● Material shown:
Start of Block

-- pv_equiv track=rewrite | github.com/ZeroMin-K/Algorithm-Study | 프로그래머스/Level 2/스킬트리-solve.py | solution
-- ===== SOURCE A (Python) =====
-- def solution(skill, skill_trees):
--     answer = -1
--     # skill_len skill의 길이로 초기화
--     skill_len = len(skill)
--
--     # 가능한 스킬 트리 개수 possibe_skill_tree_num 0으로 초기화
--     possible_skill_tree_num = 0
--     # skill_trees를 하나씩 탐색하면서 : 원소 skill_tree
--     for skill_tree in skill_trees:
--         # 선행 스킬의 인덱스 skill_idx 0으로 초기화
--         skill_idx = 0
--         # 현재 스킬트리가 가능한지 여부 is_possible_skill_tree True로 초기화
--         is_possible_skill_tree = True
--         # skill_tree를 하나씩 탐색하면서 : 원소 skill_to_learn
--         for skill_to_learn in skill_tree:
--             # skill_to_learn이 skill에 있으면
--             if skill_to_learn in skill:
--                 # skill_idx가 skill_len보다 작고 skill[skill_idx]와 skill_to_learn이 다르면
--                 if skill_idx < skill_len and skill[skill_idx] != skill_to_learn:
--                     # is_possible_skill_tree False로 변경 (현재 스킬트리 불가)
--                     is_possible_skill_tree = False
--                     # break
--                     break
--                 # 같으면
--                 else:
--                     # skill_idx 1 증가
--                     skill_idx += 1
--
--         # is_possible_skill_tree 가 True이면 (현재 스킬트리가 가능하다면)
--         if is_possible_skill_tree:
--             # possible_skill_tree_num 1증가
--             possible_skill_tree_num += 1
--
--     # possible_skill_tree_num 리턴
--     return possible_skill_tree_num
-- ===== SOURCE B (Python) =====
-- def solution(skill, skill_trees):
--     # Different traversal: drive the check by SKILL, consuming a single iterator
--     # over the tree; once all of skill is matched the rest of the tree is ignored.
--     count = 0
--     for tree in skill_trees:
--         it = iter(tree)
--         valid = True
--         for want in skill:
--             nxt = next((c for c in it if c in skill), None)
--             if nxt is None:
--                 break          # tree exhausted: remaining skills just not learned
--             if nxt != want:
--                 valid = False  # learned a prerequisite-governed skill out of order
--                 break
--         count += valid
--     return count
-- ===== Notes on version B (the rewrite author's own statement) =====
-- stated objective: alternative
-- what changed: B inverts the loop structure: instead of A's single pass over the tree tracking a skill index, B iterates over skill and for each wanted skill consumes a shared iterator of the tree to find the next skill-character, stopping once skill is exhausted.
import Mathlib
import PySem

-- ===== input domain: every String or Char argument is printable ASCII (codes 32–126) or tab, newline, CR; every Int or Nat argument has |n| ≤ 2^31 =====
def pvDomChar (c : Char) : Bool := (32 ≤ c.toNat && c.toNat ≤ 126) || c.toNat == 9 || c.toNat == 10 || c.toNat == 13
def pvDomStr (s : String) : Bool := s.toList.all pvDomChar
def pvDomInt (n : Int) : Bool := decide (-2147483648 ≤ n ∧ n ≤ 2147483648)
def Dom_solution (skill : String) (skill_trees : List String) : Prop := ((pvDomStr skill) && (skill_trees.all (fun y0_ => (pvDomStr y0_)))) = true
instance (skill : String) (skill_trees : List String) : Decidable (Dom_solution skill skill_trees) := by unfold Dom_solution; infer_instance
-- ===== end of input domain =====

-- B inverts the loop structure: it iterates over SKILL, consuming one shared
-- iterator of the tree to fetch each next skill-character, instead of A's single
-- pass over the tree tracking a skill index; objective: alternative.


-- ===== PORT A =====
-- inner 'for skill_to_learn in skill_tree' loop, state = (skill_idx, break/continue);
-- returns is_possible_skill_tree.  'skill_to_learn in skill' is PySem.Chars.isIn (substring
-- test of a 1-char string); 'skill[skill_idx]' is PySem.List.pyGet? (only read when
-- skill_idx < skill_len, so the some-comparison is exact).
def loopA (s : List Char) : List Char → Int → Bool
  | [], _ => true
  | c :: rest, skill_idx =>
    if PySem.Chars.isIn [c] s then
      if skill_idx < (s.length : Int) && !(PySem.List.pyGet? s skill_idx == some c) then
        false
      else
        loopA s rest (skill_idx + 1)
    else
      loopA s rest skill_idx

def solution (skill : String) (skill_trees : List String) : Int :=
  -- answer = -1 in the Python is dead (never read); skill_len = len(skill)
  skill_trees.foldl
    (fun possible_skill_tree_num skill_tree =>
      if loopA skill.toList skill_tree.toList 0 then possible_skill_tree_num + 1
      else possible_skill_tree_num)
    0

-- ===== PORT B =====
-- next((c for c in it if c in skill), None): first skill-character of the
-- remaining tree, together with the iterator's remaining suffix
def scanNext (s : List Char) : List Char → Option (Char × List Char)
  | [] => none
  | c :: rest => if PySem.Chars.isIn [c] s then some (c, rest) else scanNext s rest

-- 'for want in skill' loop of B, state = the iterator's remainder of the tree
def loopB (s : List Char) : List Char → List Char → Bool
  | [], _ => true
  | want :: ws, tree =>
    match scanNext s tree with
    | none => true
    | some (c, rest) => if c == want then loopB s ws rest else false

def solution_alt (skill : String) (skill_trees : List String) : Int :=
  skill_trees.foldl
    (fun count tree =>
      if loopB skill.toList skill.toList tree.toList then count + 1 else count)
    0

-- ===== PRECONDITION & SPEC =====
def Spec_solution (skill : String) (skill_trees : List String) (out : Int) : Prop := out = solution_alt skill skill_trees
instance (skill : String) (skill_trees : List String) (out : Int) : Decidable (Spec_solution skill skill_trees out) := by unfold Spec_solution; infer_instance

-- ===== CLAIM (what is proved, stated in full; the proofs are below) =====
def Claim_equal_solution : Prop := ∀ (skill : String) (skill_trees : List String), Dom_solution skill skill_trees → Spec_solution skill skill_trees (solution skill skill_trees)

-- ===== LEMMAS AND PROOFS =====

-- once skill_idx has reached len(skill), A's inner loop can never fail
lemma loopA_of_ge (s : List Char) : ∀ (t : List Char) (idx : Int),
    (s.length : Int) ≤ idx → loopA s t idx = true := by
  intro t
  induction t with
  | nil => intro idx _; rfl
  | cons c rest ih =>
    intro idx h
    simp only [loopA]
    split
    · have : ¬ (idx < (s.length : Int)) := by omega
      simp [this]
      exact ih (idx + 1) (by omega)
    · exact ih idx h

-- A's inner loop from index idx decides the two-sided prefix comparison of the
-- filtered remainder against s.drop idx
lemma loopA_eq (s : List Char) : ∀ (t : List Char) (idx : Nat),
    loopA s t (idx : Int)
      = (let f := t.filter (fun c => PySem.Chars.isIn [c] s)
         f.take (s.length - idx) == (s.drop idx).take f.length) := by
  intro t
  induction t with
  | nil => intro idx; simp [loopA]
  | cons c rest ih =>
    intro idx
    simp only [loopA]
    by_cases hc : PySem.Chars.isIn [c] s
    · simp only [hc, if_true]
      by_cases hlt : idx < s.length
      · have hidx : ((idx : Int) < (s.length : Int)) := by exact_mod_cast hlt
        have hsome : s[idx]? = some s[idx] := List.getElem?_eq_getElem hlt
        have hdrop : s.drop idx = s[idx] :: s.drop (idx + 1) :=
          (List.getElem_cons_drop hlt).symm
        by_cases heq : s[idx] = c
        · have hcond : ¬ ((idx : Int) < (s.length : Int)
              && !(PySem.List.pyGet? s (idx : Int) == some c)) = true := by
            simp [hsome, heq]
          simp only [hcond, if_neg, Bool.not_eq_true]
          have hrec : ((idx : Int) + 1) = ((idx + 1 : Nat) : Int) := by push_cast; ring
          rw [hrec, ih (idx + 1)]
          have hsub : s.length - idx = (s.length - (idx + 1)) + 1 := by omega
          rw [hsub, hdrop]
          simp [hc, List.take_succ_cons, heq]
        · have hcond : ((idx : Int) < (s.length : Int)
              && !(PySem.List.pyGet? s (idx : Int) == some c)) = true := by
            simp [hsome, hidx]
            exact heq
          simp only [hcond, if_pos]
          obtain ⟨m, hm⟩ : ∃ m, s.length - idx = m + 1 := ⟨s.length - idx - 1, by omega⟩
          rw [hm, hdrop]
          simp only [List.filter_cons, hc, if_true, List.take_succ_cons, List.length_cons]
          simp
          exact fun h => absurd h.symm heq
      · have h1 : ¬ ((idx : Int) < (s.length : Int)) := by
          intro h; exact hlt (by exact_mod_cast h)
        simp only [h1, decide_false, Bool.false_and, Bool.false_eq_true, if_false]
        rw [loopA_of_ge s rest ((idx : Int) + 1) (by omega)]
        have h2 : s.length - idx = 0 := by omega
        have h3 : s.drop idx = [] := List.drop_eq_nil_of_le (by omega)
        simp [h2, h3]
    · have hcf : PySem.Chars.isIn [c] s = false := by simpa using hc
      simp only [hcf, Bool.false_eq_true, if_false, List.filter_cons]
      simpa using ih idx

-- scanNext returns the head of the filtered remainder (and the iterator suffix)
lemma scanNext_none (s : List Char) : ∀ (t : List Char),
    scanNext s t = none → t.filter (fun c => PySem.Chars.isIn [c] s) = [] := by
  intro t
  induction t with
  | nil => intro _; rfl
  | cons c rest ih =>
    intro h
    simp only [scanNext] at h
    by_cases hc : PySem.Chars.isIn [c] s
    · simp [hc] at h
    · simp only [List.filter_cons, hc, Bool.false_eq_true, if_false]
      exact ih (by simpa [hc] using h)

lemma scanNext_some (s : List Char) : ∀ (t c : List Char ) (ch : Char),
    scanNext s t = some (ch, c) →
      t.filter (fun x => PySem.Chars.isIn [x] s)
        = ch :: c.filter (fun x => PySem.Chars.isIn [x] s) := by
  intro t
  induction t with
  | nil => intro c ch h; simp [scanNext] at h
  | cons d rest ih =>
    intro c ch h
    simp only [scanNext] at h
    by_cases hd : PySem.Chars.isIn [d] s
    · simp only [hd, if_true, Option.some.injEq, Prod.mk.injEq] at h
      obtain ⟨h1, h2⟩ := h
      subst h1; subst h2
      simp [List.filter_cons, hd]
    · simp only [List.filter_cons, hd, Bool.false_eq_true, if_false]
      exact ih c ch (by simpa [hd] using h)

-- B's skill-driven loop decides the same two-sided prefix comparison
lemma loopB_eq (s : List Char) : ∀ (ws t : List Char),
    loopB s ws t
      = (let f := t.filter (fun c => PySem.Chars.isIn [c] s)
         f.take ws.length == ws.take f.length) := by
  intro ws
  induction ws with
  | nil => intro t; simp [loopB]
  | cons w ws' ih =>
    intro t
    simp only [loopB]
    cases hscan : scanNext s t with
    | none =>
      have hf := scanNext_none s t hscan
      simp [hf]
    | some p =>
      obtain ⟨c, rest⟩ := p
      have hf := scanNext_some s t rest c hscan
      by_cases hcw : c = w
      · simp only [hcw, beq_self_eq_true, if_true, ih rest]
        simp [hf, hcw, List.take_succ_cons]
      · have : (c == w) = false := by simpa using hcw
        simp [this, hf, List.take_succ_cons, hcw]

-- per-tree agreement: A's inner loop started at 0 equals B's skill-driven loop
lemma valid_eq (s t : List Char) : loopA s t 0 = loopB s s t := by
  have h0 : (0 : Int) = ((0 : Nat) : Int) := rfl
  rw [h0, loopA_eq s t 0, loopB_eq s s t]
  simp

-- ===== VERDICT (by name: the statement is the Claim_ definition above) =====
theorem solution_spec : Claim_equal_solution := by
  intro skill skill_trees _
  unfold Spec_solution solution solution_alt
  have : (fun (n : Int) (tree : String) =>
      if loopA skill.toList tree.toList 0 then n + 1 else n)
      = (fun (n : Int) (tree : String) =>
      if loopB skill.toList skill.toList tree.toList then n + 1 else n) := by
    funext n tree
    rw [valid_eq]
  rw [this]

End of Block

● To do: For this listing, copy out every line that includes the word "break".

● Task solution:
--                     # break
--                     break
--                 break          # tree exhausted: remaining skills just not learned
--                 break
-- inner 'for skill_to_learn in skill_tree' loop, state = (skill_idx, break/continue);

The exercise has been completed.